INSTRUCTIONS TO FOLLOW:
Repeat only the lines running from the beginning of the material through the line that contains "1 ≤ pc.2 := fun".
= Beginning of Section =
theorem main_loop (fuel : Nat) (rem : List (String × Int))
    (hnd : (rem.map Prod.fst).Nodup) (hpos : ∀ pc ∈ rem, 1 ≤ pc.2) :
    loopA fuel (mapNeg (PySem.List.sorted2 rem (fun pc => -pc.2) (fun pc => pc.1) false)) =
      loopB fuel rem := by
  induction fuel generalizing rem with
  | zero => rfl
  | succ n ih =>
    by_cases hrem : rem = []
    · subst hrem; rfl
    · have hre : rem.isEmpty = false := by simpa [List.isEmpty_iff] using hrem
      have hperm := PySem.List.sorted2_perm rem (fun pc => -pc.2) (fun pc => pc.1) false
      have hOP := order_pairwise rem hnd
      have hndO : ((PySem.List.sorted2 rem (fun pc => -pc.2) (fun pc => pc.1) false).map
          Prod.fst).Nodup := (List.Perm.nodup_iff (hperm.map Prod.fst)).mpr hnd
      have hposO : ∀ pc ∈ PySem.List.sorted2 rem (fun pc => -pc.2) (fun pc => pc.1) false,
          1 ≤ pc.2 := fun pc hpc => hpos pc (hperm.subset hpc)
      rcases horder : PySem.List.sorted2 rem (fun pc => -pc.2) (fun pc => pc.1) false with
        _ | ⟨⟨p1, c1⟩, t⟩
      · exact absurd ((horder ▸ hperm).symm.eq_nil) hrem
      · rw [horder] at hOP hndO hposO
        rcases t with _ | ⟨⟨p2, c2⟩, t2⟩
        · -- exactly one party left
          have hc1 : 1 ≤ c1 := hposO (p1, c1) (by simp)
          have hstate : mapNeg (PySem.List.sorted2 (decPair p1 c1)
                (fun pc => -pc.2) (fun pc => pc.1) false)
              = addIfAnyLeft [] (-c1 + 1) p1 := by
            by_cases h1 : c1 > 1
            · rw [show decPair p1 c1 = [(p1, c1 - 1)] from if_pos h1]
              rw [show PySem.List.sorted2 [(p1, c1 - 1)]
                  (fun pc => -pc.2) (fun pc => pc.1) false = [(p1, c1 - 1)] from rfl]
              rw [addIfAnyLeft, if_pos (by omega : -c1 + 1 ≠ 0)]
              simp [mapNeg, heapPush, PySem.List.insertBy]
              omega
            · rw [show decPair p1 c1 = [] from if_neg h1]
              rw [addIfAnyLeft, if_neg (by omega : ¬ (-c1 + 1 ≠ 0))]
              rfl
          have hlhs : loopA (n + 1) (mapNeg [(p1, c1)])
              = p1 :: loopA n (addIfAnyLeft [] (-c1 + 1) p1) := by
            simp [mapNeg, loopA, oneTurn]
          have hrhs : loopB (n + 1) rem = p1 :: loopB n (decPair p1 c1) := by
            simp only [loopB, hre, Bool.false_eq_true, if_false, horder]
          rw [hlhs, hrhs, ← hstate]
          exact congrArg _ (ih (decPair p1 c1)
            ((decPair_fst_sublist p1 c1).nodup (by simp))
            (fun pc hpc => decPair_pos p1 c1 pc hpc))
        · rcases t2 with _ | ⟨⟨p3, c3⟩, t3⟩
          · -- exactly two parties left
            have hc1 : 1 ≤ c1 := hposO (p1, c1) (by simp)
            have hc2 : 1 ≤ c2 := hposO (p2, c2) (by simp)
            have hp12 : p1 ≠ p2 := by simpa using hndO
            have hinnerP : (addIfAnyLeft [] (-c1 + 1) p1).Pairwise
                (fun a b => toLex a < toLex b) := addIf_pairwise [] _ _ (by simp) (by simp)
            have hsort' : (addIfAnyLeft (addIfAnyLeft [] (-c1 + 1) p1) (-c2 + 1) p2).Pairwise
                (fun a b => toLex a < toLex b) := by
              refine addIf_pairwise _ _ _ hinnerP ?_
              intro y hy
              rcases addIf_mem [] _ _ y hy with rfl | hy2
              · exact hp12
              · simp at hy2
            have hm : mapNeg (decPair p1 c1 ++ decPair p2 c2 ++ []) =
                (if -c1 + 1 ≠ 0 then [(-c1 + 1, p1)] else []) ++
                  ((if -c2 + 1 ≠ 0 then [(-c2 + 1, p2)] else []) ++ []) := by
              simp only [mapNeg, List.map_append]
              rw [← mapNeg, ← mapNeg, ← mapNeg, decPair_mapNeg p1 c1 hc1,
                decPair_mapNeg p2 c2 hc2]
              simp [mapNeg]
            have hperm' : (addIfAnyLeft (addIfAnyLeft [] (-c1 + 1) p1) (-c2 + 1) p2).Perm
                (mapNeg (decPair p1 c1 ++ decPair p2 c2 ++ [])) := by
              rw [hm]
              refine (addIf_perm _ _ _).trans ?_
              refine ((addIf_perm [] (-c1 + 1) p1).append_left _).trans ?_
              simp only [List.append_nil]
              exact List.perm_append_comm
            have hstate := sortChar (decPair p1 c1 ++ decPair p2 c2 ++ []) _ hperm' hsort'
            have hlhs : loopA (n + 1) (mapNeg [(p1, c1), (p2, c2)])
                = (p1 ++ p2) :: loopA n (addIfAnyLeft (addIfAnyLeft [] (-c1 + 1) p1) (-c2 + 1) p2) := by
              simp [mapNeg, loopA, oneTurn]
            have hrhs : loopB (n + 1) rem
                = (p1 ++ p2) :: loopB n (decPair p1 c1 ++ decPair p2 c2 ++ []) := by
              simp only [loopB, hre, Bool.false_eq_true, if_false, horder]
              rw [if_neg (by simp)]
            rw [hlhs, hrhs, ← hstate]
            refine congrArg _ (ih _ ?_ ?_)
            · have hsub : (((decPair p1 c1 ++ decPair p2 c2 ++ []).map Prod.fst)).Sublist
                  ([p1] ++ [p2] ++ []) := by
                simp only [List.map_append]
                exact ((decPair_fst_sublist p1 c1).append (decPair_fst_sublist p2 c2)).append
                  (List.Sublist.refl _)
              exact hsub.nodup (by simp [hp12])
            · intro pc hpc
              rcases List.mem_append.mp hpc with h | h
              · rcases List.mem_append.mp h with h2 | h2
                · exact decPair_pos p1 c1 pc h2
                · exact decPair_pos p2 c2 pc h2
              · simp at h
          · -- three or more parties left
            have hc1 : 1 ≤ c1 := hposO (p1, c1) (by simp)
            have hc2 : 1 ≤ c2 := hposO (p2, c2) (by simp)
            have hc3 : 1 ≤ c3 := hposO (p3, c3) (by simp)
            have hndO' := hndO
            simp only [List.map_cons, List.nodup_cons, List.mem_cons, List.mem_map] at hndO
            have hp12 : p1 ≠ p2 := fun h => hndO.1 (Or.inl h)
            have hp13 : p1 ≠ p3 := fun h => hndO.1 (Or.inr (Or.inl h))
            have hp23 : p2 ≠ p3 := fun h => hndO.2.1 (Or.inl h)
            have hb1 : ∀ y ∈ mapNeg t3, y.2 ≠ p1 := by
              intro y hy h
              exact hndO.1 (Or.inr (Or.inr (by
                simp only [mapNeg, List.mem_map] at hy
                obtain ⟨pc, hpc, rfl⟩ := hy
                exact ⟨pc, hpc, h⟩)))
            have hb2 : ∀ y ∈ mapNeg t3, y.2 ≠ p2 := by
              intro y hy h
              exact hndO.2.1 (Or.inr (by
                simp only [mapNeg, List.mem_map] at hy
                obtain ⟨pc, hpc, rfl⟩ := hy
                exact ⟨pc, hpc, h⟩))
            have hb3 : ∀ y ∈ mapNeg t3, y.2 ≠ p3 := by
              intro y hy h
              exact hndO.2.2.1 (by
                simp only [mapNeg, List.mem_map] at hy
                obtain ⟨pc, hpc, rfl⟩ := hy
                exact ⟨pc, hpc, h⟩)
            have hbase : (mapNeg t3).Pairwise (fun a b => toLex a < toLex b) := by
              simp only [mapNeg, List.map_cons] at hOP
              exact ((hOP.tail).tail).tail
            by_cases hsp : t3 = [] ∧ c1 = 1 ∧ c2 = 1 ∧ c3 = 1
            · obtain ⟨rfl, rfl, rfl, rfl⟩ := hsp
              have hlhs : loopA (n + 1) (mapNeg [(p1, 1), (p2, 1), (p3, 1)])
                  = p1 :: loopA n (heapPush (heapPush [] ((-1 : Int), p2)) ((-1 : Int), p3)) := by
                simp [mapNeg, loopA, oneTurn]
              have hrhs : loopB (n + 1) rem = p1 :: loopB n [(p2, 1), (p3, 1)] := by
                simp only [loopB, hre, Bool.false_eq_true, if_false, horder]
                rw [if_pos (by simp)]
              have hsort' : (heapPush (heapPush [] ((-1 : Int), p2)) ((-1 : Int), p3)).Pairwise
                  (fun a b => toLex a < toLex b) := by
                refine heapPush_pairwise _ _ (heapPush_pairwise [] _ (by simp) (by simp)) ?_
                intro y hy
                have : y = ((-1 : Int), p2) := by
                  simpa [heapPush, PySem.List.insertBy] using hy
                subst this
                exact hp23
              have hperm' : (heapPush (heapPush [] ((-1 : Int), p2)) ((-1 : Int), p3)).Perm
                  (mapNeg [(p2, 1), (p3, 1)]) := by
                refine (heapPush_perm _ _).trans ?_
                simp only [mapNeg, List.map_cons, List.map_nil]
                exact List.Perm.swap _ _ _
              have hstate := sortChar [(p2, 1), (p3, 1)] _ hperm' hsort'
              rw [hlhs, hrhs, ← hstate]
              refine congrArg _ (ih _ ?_ ?_)
              · simp [hp23]
              · intro pc hpc
                simp only [List.mem_cons, List.not_mem_nil, or_false] at hpc
                rcases hpc with rfl | rfl <;> simp
            · have hnA : ¬(List.map (fun pc : String × Int => (-pc.2, pc.1)) t3 = [] ∧
                  -c1 = -1 ∧ -c2 = -1 ∧ -c3 = -1) := by
                rintro ⟨ha, hb, hc, hd⟩
                exact hsp ⟨List.map_eq_nil_iff.mp ha, by omega, by omega, by omega⟩
              have hnB : ¬(((p1, c1) :: (p2, c2) :: (p3, c3) :: t3).length = 3 ∧
                  ((p1, c1) :: (p2, c2) :: (p3, c3) :: t3).all (fun pc => pc.2 == 1)) := by
                rintro ⟨hl, ha⟩
                simp only [List.length_cons] at hl
                simp only [List.all_cons, Bool.and_eq_true, beq_iff_eq] at ha
                exact hsp ⟨List.length_eq_zero_iff.mp (by omega), ha.1, ha.2.1, ha.2.2.1⟩
              have hlhs : loopA (n + 1) (mapNeg ((p1, c1) :: (p2, c2) :: (p3, c3) :: t3))
                  = (p1 ++ p2) :: loopA n (heapPush (addIfAnyLeft (addIfAnyLeft
                      (mapNeg t3) (-c1 + 1) p1) (-c2 + 1) p2) (-c3, p3)) := by
                simp only [mapNeg, List.map_cons, loopA, List.isEmpty_cons, Bool.false_eq_true,
                  if_false, oneTurn]
                rw [if_neg hnA]
              have hrhs : loopB (n + 1) rem = (p1 ++ p2) ::
                  loopB n (decPair p1 c1 ++ decPair p2 c2 ++ ((p3, c3) :: t3)) := by
                simp only [loopB, hre, Bool.false_eq_true, if_false, horder]
                rw [if_neg hnB]
              have hsortI1 : (addIfAnyLeft (mapNeg t3) (-c1 + 1) p1).Pairwise
                  (fun a b => toLex a < toLex b) :=
                addIf_pairwise _ _ _ hbase hb1
              have hsortI2 : (addIfAnyLeft (addIfAnyLeft (mapNeg t3) (-c1 + 1) p1)
                  (-c2 + 1) p2).Pairwise (fun a b => toLex a < toLex b) := by
                refine addIf_pairwise _ _ _ hsortI1 ?_
                intro y hy
                rcases addIf_mem _ _ _ y hy with rfl | hy2
                · exact hp12
                · exact hb2 y hy2
              have hsort' : (heapPush (addIfAnyLeft (addIfAnyLeft (mapNeg t3) (-c1 + 1) p1)
                  (-c2 + 1) p2) (-c3, p3)).Pairwise (fun a b => toLex a < toLex b) := by
                refine heapPush_pairwise _ _ hsortI2 ?_
                intro y hy
                rcases addIf_mem _ _ _ y hy with rfl | hy2
                · exact hp23
                · rcases addIf_mem _ _ _ y hy2 with rfl | hy3
                  · exact hp13
                  · exact hb3 y hy3
              have hm : mapNeg (decPair p1 c1 ++ decPair p2 c2 ++ ((p3, c3) :: t3)) =
                  (if -c1 + 1 ≠ 0 then [(-c1 + 1, p1)] else []) ++
                    ((if -c2 + 1 ≠ 0 then [(-c2 + 1, p2)] else []) ++ ((-c3, p3) :: mapNeg t3)) := by
                simp only [mapNeg, List.map_append, List.map_cons]
                rw [← mapNeg, ← mapNeg, ← mapNeg, decPair_mapNeg p1 c1 hc1,
                  decPair_mapNeg p2 c2 hc2]
                simp [mapNeg]
              have hperm' : (heapPush (addIfAnyLeft (addIfAnyLeft (mapNeg t3) (-c1 + 1) p1)
                  (-c2 + 1) p2) (-c3, p3)).Perm
                  (mapNeg (decPair p1 c1 ++ decPair p2 c2 ++ ((p3, c3) :: t3))) := by
                rw [hm]
                refine (heapPush_perm _ _).trans ?_
                refine (((addIf_perm _ _ _).trans
                  ((addIf_perm _ _ _).append_left _)).cons _).trans ?_
                rw [← List.append_assoc, ← List.append_assoc]
                refine (List.perm_middle).symm.trans ?_
                refine (List.perm_append_comm.append_right _).trans ?_
                rw [List.append_assoc]
              have hstate := sortChar (decPair p1 c1 ++ decPair p2 c2 ++ ((p3, c3) :: t3)) _
                hperm' hsort'
              rw [hlhs, hrhs, ← hstate]
              refine congrArg _ (ih _ ?_ ?_)
              · have hsub : (((decPair p1 c1 ++ decPair p2 c2 ++ ((p3, c3) :: t3)).map
                    Prod.fst)).Sublist ([p1] ++ [p2] ++ (p3 :: t3.map Prod.fst)) := by
                  simp only [List.map_append, List.map_cons]
                  exact ((decPair_fst_sublist p1 c1).append (decPair_fst_sublist p2 c2)).append
                    (List.Sublist.refl _)
                exact hsub.nodup (by simpa using hndO')
              · intro pc hpc
                rcases List.mem_append.mp hpc with h | h
                · rcases List.mem_append.mp h with h2 | h2
                  · exact decPair_pos p1 c1 pc h2
                  · exact decPair_pos p2 c2 pc h2
                · simp only [List.mem_cons] at h
                  rcases h with rfl | h2
                  · exact hc3
                  · exact hposO pc (by simp [h2])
= End of Section =
RESULT FOR THIS TASK:
theorem main_loop (fuel : Nat) (rem : List (String × Int))
    (hnd : (rem.map Prod.fst).Nodup) (hpos : ∀ pc ∈ rem, 1 ≤ pc.2) :
    loopA fuel (mapNeg (PySem.List.sorted2 rem (fun pc => -pc.2) (fun pc => pc.1) false)) =
      loopB fuel rem := by
  induction fuel generalizing rem with
  | zero => rfl
  | succ n ih =>
    by_cases hrem : rem = []
    · subst hrem; rfl
    · have hre : rem.isEmpty = false := by simpa [List.isEmpty_iff] using hrem
      have hperm := PySem.List.sorted2_perm rem (fun pc => -pc.2) (fun pc => pc.1) false
      have hOP := order_pairwise rem hnd
      have hndO : ((PySem.List.sorted2 rem (fun pc => -pc.2) (fun pc => pc.1) false).map
          Prod.fst).Nodup := (List.Perm.nodup_iff (hperm.map Prod.fst)).mpr hnd
      have hposO : ∀ pc ∈ PySem.List.sorted2 rem (fun pc => -pc.2) (fun pc => pc.1) false,
          1 ≤ pc.2 := fun pc hpc => hpos pc (hperm.subset hpc)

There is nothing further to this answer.